Finding most recent date based on consecutive dates - sql

I have s table that lists absences(holidays) of all employees, and what we would like to find out is who is away today, and the date that they will return.
Unfortunately, absences aren't given IDs, so you can't just retrieve the max date from an absence ID if one of those dates is today.
However, absences are given an incrementing ID per day as they are inputt, so I need a query that will find the employeeID if there is an entry with today's date, then increment the AbsenceID column to find the max date on that absence.
Table Example (assuming today's date is 11/11/2014, UK format):
AbsenceID EmployeeID AbsenceDate
100 10 11/11/2014
101 10 12/11/2014
102 10 13/11/2014
103 10 14/11/2014
104 10 15/11/2014
107 21 11/11/2014
108 21 12/11/2014
120 05 11/11/2014
130 15 20/11/2014
140 10 01/03/2015
141 10 02/03/2015
142 10 03/03/2015
143 10 04/03/2015
So, from the above, we'd want the return dates to be:
EmployeeID ReturnDate
10 15/11/2014
21 12/11/2014
05 11/11/2014
Edit: note that the 140-143 range couldn't be included in the results as they appears in the future, and none of the date range of the absence are today.
Presumably I need an iterative sub-function running on each entry with today's date where the employeeID matches.

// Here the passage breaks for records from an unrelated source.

-- pv_equiv track=rewrite | github.com/VictoriaTGu/codepractice | gene_splicing/concat_sequences.py | find_index_of_overlap
-- ===== SOURCE A (Python) =====
-- def find_index_of_overlap(head_seq, tail_seq):
--     """Traverse head_seq and tail_seq backwards to check that they match
--     and return the index of head_seq at which tail_seq starts to match
--     """
--     fst_index = len(head_seq) - 1
--     snd_index = len(tail_seq) - 1
--     if snd_index < 0:
--         return None
--     while snd_index >= 0:
--         if fst_index < 0 or head_seq[fst_index] != tail_seq[snd_index]:
--             return None
--         else:
--             fst_index -= 1
--             snd_index -= 1
--     return fst_index + 1
-- ===== SOURCE B (Python) =====
-- def find_index_of_overlap(head_seq, tail_seq):
--     """Closed-form: tail_seq must be a non-empty suffix of head_seq."""
--     start = len(head_seq) - len(tail_seq)
--     if not tail_seq or start < 0:
--         return None
--     return start if head_seq[start:] == tail_seq else None
-- ===== Notes on version B (the rewrite author's own statement) =====
-- stated objective: simpler
-- what changed: Replaces the backward element-by-element while loop with a closed-form start index len(head)-len(tail) plus a single slice equality check.
import Mathlib
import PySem

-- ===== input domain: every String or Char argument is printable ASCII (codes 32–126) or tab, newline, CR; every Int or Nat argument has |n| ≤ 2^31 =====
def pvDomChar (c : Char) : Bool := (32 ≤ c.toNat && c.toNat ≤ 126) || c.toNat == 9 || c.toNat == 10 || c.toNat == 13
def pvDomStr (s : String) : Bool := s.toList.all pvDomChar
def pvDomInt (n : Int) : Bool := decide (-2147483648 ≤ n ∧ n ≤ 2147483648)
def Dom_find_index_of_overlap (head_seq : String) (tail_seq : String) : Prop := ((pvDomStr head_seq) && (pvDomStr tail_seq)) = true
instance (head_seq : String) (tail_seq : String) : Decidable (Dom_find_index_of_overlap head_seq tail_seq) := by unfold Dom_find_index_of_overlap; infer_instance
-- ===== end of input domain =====

-- B replaces A's backward element-by-element while loop by a closed-form start index and one slice comparison (objective: simpler).


-- ===== PORT A =====
-- A's while loop; `fuel` bounds the iteration count (it is snd_index + 1 at entry, so fuel
-- running out coincides exactly with the loop condition snd_index >= 0 turning false)
def pvALoop (h t : List Char) : Nat → Int → Int → Option Int
  | 0, fst_index, _ => some (fst_index + 1)
  | fuel + 1, fst_index, snd_index =>
      if snd_index ≥ 0 then
        if fst_index < 0 ∨ PySem.List.pyGet? h fst_index ≠ PySem.List.pyGet? t snd_index then
          none
        else
          pvALoop h t fuel (fst_index - 1) (snd_index - 1)
      else some (fst_index + 1)

def find_index_of_overlap (head_seq : String) (tail_seq : String) : Option Int :=
  let h := head_seq.toList
  let t := tail_seq.toList
  let fst_index : Int := (h.length : Int) - 1
  let snd_index : Int := (t.length : Int) - 1
  if snd_index < 0 then none
  else pvALoop h t t.length fst_index snd_index

-- ===== PORT B =====
def find_index_of_overlap_alt (head_seq : String) (tail_seq : String) : Option Int :=
  let h := head_seq.toList
  let t := tail_seq.toList
  let start : Int := (h.length : Int) - (t.length : Int)
  if t = [] ∨ start < 0 then none
  else if PySem.List.slice h (some start) none = t then some start else none

-- ===== PRECONDITION & SPEC =====
def Spec_find_index_of_overlap (head_seq : String) (tail_seq : String) (out : Option Int) : Prop := out = find_index_of_overlap_alt head_seq tail_seq
instance (head_seq : String) (tail_seq : String) (out : Option Int) : Decidable (Spec_find_index_of_overlap head_seq tail_seq out) := by unfold Spec_find_index_of_overlap; infer_instance

-- ===== CLAIM (what is proved, stated in full; the proofs are below) =====
def Claim_equal_find_index_of_overlap : Prop := ∀ (head_seq : String) (tail_seq : String), Dom_find_index_of_overlap head_seq tail_seq → Spec_find_index_of_overlap head_seq tail_seq (find_index_of_overlap head_seq tail_seq)

-- ===== LEMMAS AND PROOFS =====

-- Invariant of A's loop: with i elements of h and j elements of t still to compare (from the
-- back), the loop succeeds iff the last j elements of h.take i equal t.take j.
lemma pvALoop_eq (h t : List Char) :
    ∀ (j i : Nat), i ≤ h.length → j ≤ t.length →
    pvALoop h t j ((i : Int) - 1) ((j : Int) - 1) =
      if j ≤ i ∧ (h.take i).drop (i - j) = t.take j then some ((i : Int) - (j : Int)) else none := by
  intro j
  induction j with
  | zero =>
      intro i hi _
      simp [pvALoop]
  | succ j ih =>
      intro i hi hj
      cases i with
      | zero => simp [pvALoop]
      | succ i' =>
          have hi' : i' < h.length := by omega
          have hj' : j < t.length := by omega
          have hc1 : ((j + 1 : Nat) : Int) = (j : Int) + 1 := by push_cast; ring
          have hc2 : ((i' + 1 : Nat) : Int) = (i' : Int) + 1 := by push_cast; ring
          rw [hc1, hc2, show ((i' : Int) + 1 - 1) = (i' : Int) from by ring,
              show ((j : Int) + 1 - 1) = (j : Int) from by ring]
          have hgh : PySem.List.pyGet? h (i' : Int) = some h[i'] := by
            rw [PySem.List.pyGet?_natCast, List.getElem?_eq_getElem hi']
          have hgt : PySem.List.pyGet? t (j : Int) = some t[j] := by
            rw [PySem.List.pyGet?_natCast, List.getElem?_eq_getElem hj']
          have hstep : pvALoop h t (j + 1) (i' : Int) (j : Int) =
              if (j : Int) ≥ 0 then
                if (i' : Int) < 0 ∨ PySem.List.pyGet? h (i' : Int) ≠ PySem.List.pyGet? t (j : Int) then
                  none
                else pvALoop h t j ((i' : Int) - 1) ((j : Int) - 1)
              else some ((i' : Int) + 1) := rfl
          rw [hstep, if_pos (by omega)]
          have htakeh : h.take (i' + 1) = h.take i' ++ [h[i']] := by
            rw [List.take_add_one, List.getElem?_eq_getElem hi']; rfl
          have htaket : t.take (j + 1) = t.take j ++ [t[j]] := by
            rw [List.take_add_one, List.getElem?_eq_getElem hj']; rfl
          have hlen : (h.take i').length = i' := by rw [List.length_take]; omega
          have hidx : i' + 1 - (j + 1) = i' - j := by omega
          have hdrap : List.drop (i' - j) (List.take i' h ++ [h[i']]) =
              List.drop (i' - j) (List.take i' h) ++ [h[i']] :=
            List.drop_append_of_le_length (by rw [hlen]; omega)
          have hcond : ((h.take (i' + 1)).drop (i' + 1 - (j + 1)) = t.take (j + 1)) ↔
              ((h.take i').drop (i' - j) = t.take j ∧ h[i'] = t[j]) := by
            rw [htakeh, htaket, hidx, hdrap]
            constructor
            · intro hEq
              have := List.append_inj' hEq (by simp)
              exact ⟨this.1, by simpa using this.2⟩
            · rintro ⟨h1, h2⟩; rw [h1, h2]
          by_cases hc : h[i'] = t[j]
          · rw [if_neg (by
                  rintro (hlt | hne)
                  · omega
                  · exact hne (by rw [hgh, hgt, hc])),
                ih i' (by omega) (by omega)]
            by_cases hdr : (h.take i').drop (i' - j) = t.take j
            · have hji' : j ≤ i' := by
                have hL := congrArg List.length hdr
                simp [List.length_take, List.length_drop] at hL
                omega
              rw [if_pos (show j ≤ i' ∧ (h.take i').drop (i' - j) = t.take j from
                    ⟨hji', hdr⟩),
                  if_pos (show j + 1 ≤ i' + 1 ∧
                      (h.take (i' + 1)).drop (i' + 1 - (j + 1)) = t.take (j + 1) from
                    ⟨by omega, hcond.mpr ⟨hdr, hc⟩⟩)]
              congr 1
              ring
            · rw [if_neg (fun hcc => hdr hcc.2), if_neg (fun hcc => hdr (hcond.mp hcc.2).1)]
          · rw [if_pos (Or.inr (by rw [hgh, hgt]; exact fun He => hc (Option.some.inj He))),
                if_neg (fun hcc => hc (hcond.mp hcc.2).2)]

-- ===== VERDICT (by name: the statement is the Claim_ definition above) =====
theorem find_index_of_overlap_spec : Claim_equal_find_index_of_overlap := by
  intro head_seq tail_seq _
  unfold Spec_find_index_of_overlap
  simp only [find_index_of_overlap, find_index_of_overlap_alt]
  generalize head_seq.toList = h
  generalize tail_seq.toList = t
  by_cases hte : t = []
  · subst hte; simp
  · have htpos : 0 < t.length := List.length_pos_of_ne_nil hte
    rw [if_neg (by omega : ¬ ((t.length : Int) - 1 < 0)),
        pvALoop_eq h t t.length h.length le_rfl le_rfl, List.take_length, List.take_length]
    by_cases hle : t.length ≤ h.length
    · rw [if_neg (show ¬ (t = [] ∨ (h.length : Int) - (t.length : Int) < 0) by
            rintro (h1 | h2)
            · exact hte h1
            · omega)]
      rw [show (h.length : Int) - (t.length : Int) = ((h.length - t.length : Nat) : Int) from by
            omega,
          PySem.List.slice_from_natCast]
      by_cases hdr : h.drop (h.length - t.length) = t
      · rw [if_pos (show t.length ≤ h.length ∧ h.drop (h.length - t.length) = t from
              ⟨hle, hdr⟩),
            if_pos hdr]
      · rw [if_neg (fun hcc => hdr hcc.2), if_neg hdr]
    · rw [if_neg (fun hcc => hle hcc.1), if_pos (Or.inr (by omega))]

So based on what I believe you're asking, you want to return a list of the people that are off today and when they are expected back based on the holidays that you have recorded in the system, which should only work only on consecutive days.
SQL Fiddle Demo
Schema Setup:
CREATE TABLE EmployeeAbsence
([AbsenceID] int, [EmployeeID] int, [AbsenceDate] DATETIME)
;
INSERT INTO EmployeeAbsence
([AbsenceID], [EmployeeID], [AbsenceDate])
VALUES
(100, 10, '2014-11-11'),
(101, 10, '2014-11-12'),
(102, 10, '2014-11-13'),
(103, 10, '2014-11-14'),
(104, 10, '2014-11-15'),
(107, 21, '2014-11-11'),
(108, 21, '2014-11-12'),
(120, 05, '2014-11-11'),
(130, 15, '2014-11-20')
;
Recursive CTE to generate the output:
;WITH cte AS (
SELECT EmployeeID, AbsenceDate
FROM dbo.EmployeeAbsence
WHERE AbsenceDate = CAST(GETDATE() AS DATE)
UNION ALL
SELECT e.EmployeeID, e.AbsenceDate
FROM cte
INNER JOIN dbo.EmployeeAbsence e ON e.EmployeeID = cte.EmployeeID
AND e.AbsenceDate = DATEADD(d,1,cte.AbsenceDate)
)
SELECT cte.EmployeeID, MAX(cte.AbsenceDate)
FROM cte
GROUP BY cte.EmployeeID
Results:
| EMPLOYEEID | Return Date |
|------------|---------------------------------|
| 5 | November, 11 2014 00:00:00+0000 |
| 10 | November, 15 2014 00:00:00+0000 |
| 21 | November, 12 2014 00:00:00+0000 |
Explanation:
The first SELECT in the CTE gets employees that are off today with this filter:
WHERE AbsenceDate = CAST(GETDATE() AS DATE)
This result set is then UNIONED back to the EmployeeAbsence table with a join that matches EmployeeID as well as the AbsenceDate + 1 day to find the consecutive days recursively using:
-- add a day to the cte.AbsenceDate from the first SELECT
e.AbsenceDate = DATEADD(d,1,cte.AbsenceDate)
The final SELECT simply groups the cte results by employee with the MAX AbsenceDate that has been calculated per employee.
SELECT cte.EmployeeID, MAX(cte.AbsenceDate)
FROM cte
GROUP BY cte.EmployeeID
Excluding Weekends:
I've done a quick test based on your comment and the below modification to the INNER JOIN within the CTE should exclude weekends when adding the extra days if it detects that adding a day will result in a Saturday:
INNER JOIN dbo.EmployeeAbsence e ON e.EmployeeID = cte.EmployeeID
AND e.AbsenceDate = CASE WHEN datepart(dw,DATEADD(d,1,cte.AbsenceDate)) = 7
THEN DATEADD(d,3,cte.AbsenceDate)
ELSE DATEADD(d,1,cte.AbsenceDate) END
So when you add a day: datepart(dw,DATEADD(d,1,cte.AbsenceDate)) = 7, if it results in Saturday (7), then you add 3 days instead of 1 to get Monday: DATEADD(d,3,cte.AbsenceDate).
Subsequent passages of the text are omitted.